-- pv_equiv track=rewrite | github.com/venugopalrohit/code_samples | find_duplicates_in_string.py | find_dup_using_hash
-- ===== SOURCE A (Python) =====
-- def find_dup_using_hash(input_str):
--     # Assuming ASCII set. There can only be 128 unique characters. If greater, then at least one has been repeated
--     if (len(input_str) > 128):
--         return False
--     # Creating empty hash to hold the unique characters
--     char_hash = {}
--     for ch in input_str:
--         if(ch in char_hash):
--             return False
--         else:
--             char_hash[ch] = 0
--
--     return True
-- ===== SOURCE B (Python) =====
-- def find_dup_using_hash(input_str):
--     # ASCII pigeonhole guard, same as A: >128 chars must contain a repeat
--     if len(input_str) > 128:
--         return False
--     # Sort the characters; any duplicate becomes adjacent, so one linear
--     # scan of neighbouring pairs decides uniqueness.
--     chars = sorted(input_str)
--     for i in range(len(chars) - 1):
--         if chars[i] == chars[i + 1]:
--             return False
--     return True
-- ===== Notes on version B (the rewrite author's own statement) =====
-- stated objective: alternative
-- what changed: Replaces the hash-based membership loop with sort-then-adjacent-scan: sort the characters so duplicates become neighbours, then compare each adjacent pair.
import Mathlib
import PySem

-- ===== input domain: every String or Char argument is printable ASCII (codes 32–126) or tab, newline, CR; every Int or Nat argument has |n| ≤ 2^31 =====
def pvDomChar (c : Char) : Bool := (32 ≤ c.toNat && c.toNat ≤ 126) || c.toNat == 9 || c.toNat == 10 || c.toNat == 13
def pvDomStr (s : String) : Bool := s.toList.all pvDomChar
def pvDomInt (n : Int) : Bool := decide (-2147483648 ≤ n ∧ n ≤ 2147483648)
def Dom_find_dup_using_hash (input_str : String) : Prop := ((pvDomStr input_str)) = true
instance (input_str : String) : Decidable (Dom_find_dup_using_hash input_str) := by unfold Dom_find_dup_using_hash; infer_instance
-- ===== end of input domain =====

-- B replaces A's hash-membership loop by sort-then-adjacent-scan: sorting makes any
-- duplicate adjacent, so one pass over neighbouring pairs decides uniqueness (alternative).

-- ===== PORT A =====
-- the 'for ch in input_str' loop carrying char_hash, with early return on duplicate
def pvLoopA (d : PySem.Dict Char Int) : List Char → Bool
  | [] => true
  | ch :: rest => if d.contains ch then false else pvLoopA (d.insert ch 0) rest

def find_dup_using_hash (input_str : String) : Bool :=
  if (PySem.Str.len input_str) > 128 then false
  else pvLoopA PySem.Dict.empty input_str.toList

-- ===== PORT B =====
-- the 'for i in range(len(chars)-1): if chars[i] == chars[i+1]: return False' scan,
-- as the obvious structural recursion over adjacent pairs of the sorted list
def pvAdjScan : List Char → Bool
  | a :: b :: rest => if a = b then false else pvAdjScan (b :: rest)
  | _ => true

def find_dup_using_hash_alt (input_str : String) : Bool :=
  if (PySem.Str.len input_str) > 128 then false
  else pvAdjScan (PySem.List.sorted input_str.toList (fun x => x) false)

-- ===== PRECONDITION & SPEC =====
def Spec_find_dup_using_hash (input_str : String) (out : Bool) : Prop := out = find_dup_using_hash_alt input_str
instance (input_str : String) (out : Bool) : Decidable (Spec_find_dup_using_hash input_str out) := by unfold Spec_find_dup_using_hash; infer_instance

-- ===== CLAIM (what is proved, stated in full; the proofs are below) =====
def Claim_equal_find_dup_using_hash : Prop := ∀ (input_str : String), Dom_find_dup_using_hash input_str → Spec_find_dup_using_hash input_str (find_dup_using_hash input_str)

-- ===== LEMMAS AND PROOFS =====

-- A's loop succeeds iff the remaining characters are distinct and all fresh w.r.t. the dict
theorem pvLoopA_iff (cs : List Char) : ∀ (d : PySem.Dict Char Int),
    pvLoopA d cs = true ↔ (cs.Nodup ∧ ∀ c ∈ cs, d.contains c = false) := by
  induction cs with
  | nil => intro d; simp [pvLoopA]
  | cons ch rest ih =>
    intro d
    simp only [pvLoopA]
    cases hb : d.contains ch with
    | true =>
      simp only [if_true]
      constructor
      · intro hfalse; exact absurd hfalse (by simp)
      · rintro ⟨_, hall⟩
        have := hall ch (List.mem_cons_self ..)
        rw [hb] at this; cases this
    | false =>
      simp only [Bool.false_eq_true, if_false, ih]
      constructor
      · rintro ⟨hnd, hall⟩
        refine ⟨List.nodup_cons.mpr ⟨?_, hnd⟩, ?_⟩
        · intro hmem
          have := hall ch hmem
          rw [PySem.Dict.contains_insert] at this
          simp at this
        · intro c hc
          rcases List.mem_cons.mp hc with rfl | hc'
          · exact hb
          · have := hall c hc'
            rw [PySem.Dict.contains_insert] at this
            simp at this
            exact this.2
      · rintro ⟨hnd, hall⟩
        have hnd' := List.nodup_cons.mp hnd
        refine ⟨hnd'.2, ?_⟩
        intro c hc
        rw [PySem.Dict.contains_insert]
        have h1 : d.contains c = false := hall c (List.mem_cons_of_mem _ hc)
        have h2 : c ≠ ch := fun he => hnd'.1 (he ▸ hc)
        simp [h1, h2]

-- B's adjacent scan succeeds iff no two neighbours are equal
theorem pvAdjScan_iff (xs : List Char) :
    pvAdjScan xs = true ↔ List.IsChain (· ≠ ·) xs := by
  induction xs with
  | nil => simp [pvAdjScan]
  | cons a tail ih =>
    cases tail with
    | nil => simp [pvAdjScan]
    | cons b rest =>
      rw [List.isChain_cons_cons]
      simp only [pvAdjScan]
      by_cases hab : a = b
      · simp [hab]
      · simp only [hab, if_false, ih, ne_eq, not_false_iff, true_and]

-- a pairwise relation holds in particular on neighbours
theorem pairwise_isChain {R : Char → Char → Prop} (xs : List Char)
    (h : xs.Pairwise R) : List.IsChain R xs := by
  induction xs with
  | nil => exact List.isChain_nil
  | cons a tail ih =>
    rcases List.pairwise_cons.mp h with ⟨ha, ht⟩
    cases tail with
    | nil => exact List.isChain_singleton a
    | cons b rest =>
      exact List.isChain_cons_cons.mpr ⟨ha b (List.mem_cons_self ..), ih ht⟩

-- on a (≤)-pairwise list, no equal neighbours is the same as no duplicates at all
theorem chain_ne_iff_nodup (xs : List Char) (hs : xs.Pairwise (· ≤ ·)) :
    List.IsChain (· ≠ ·) xs ↔ xs.Nodup := by
  constructor
  · intro hc
    have hlt : List.IsChain (· < ·) xs := by
      induction xs with
      | nil => exact List.isChain_nil
      | cons a tail ih =>
        rw [List.pairwise_cons] at hs
        cases tail with
        | nil => exact List.isChain_singleton a
        | cons b rest =>
          rw [List.isChain_cons_cons] at hc ⊢
          exact ⟨lt_of_le_of_ne (hs.1 b (List.mem_cons_self ..)) hc.1,
            ih hs.2 hc.2⟩
    exact (List.isChain_iff_pairwise.mp hlt).imp ne_of_lt
  · intro hnd
    exact pairwise_isChain xs hnd

-- ===== VERDICT (by name: the statement is the Claim_ definition above) =====
theorem find_dup_using_hash_spec : Claim_equal_find_dup_using_hash := by
  intro s _
  unfold Spec_find_dup_using_hash find_dup_using_hash find_dup_using_hash_alt
  by_cases hlen : (PySem.Str.len s) > 128
  · rw [if_pos hlen, if_pos hlen]
  · rw [if_neg hlen, if_neg hlen]
    have hperm := PySem.List.sorted_perm s.toList (fun x => x) false
    have hpair := PySem.List.sorted_pairwise s.toList (fun x => x)
    have hnd : (PySem.List.sorted s.toList (fun x => x) false).Nodup ↔ s.toList.Nodup :=
      hperm.nodup_iff
    cases hb : pvLoopA PySem.Dict.empty s.toList with
    | true =>
      symm
      rw [pvAdjScan_iff, chain_ne_iff_nodup _ hpair, hnd]
      exact ((pvLoopA_iff s.toList PySem.Dict.empty).mp hb).1
    | false =>
      symm
      rw [← Bool.not_eq_true, pvAdjScan_iff, chain_ne_iff_nodup _ hpair, hnd]
      intro hc
      have := (pvLoopA_iff s.toList PySem.Dict.empty).mpr
        ⟨hc, fun c _ => PySem.Dict.contains_empty c⟩
      rw [hb] at this; cases this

□ □ □ □

From the preceding records, count the lines where "toList" occurs and reply with the number only.

9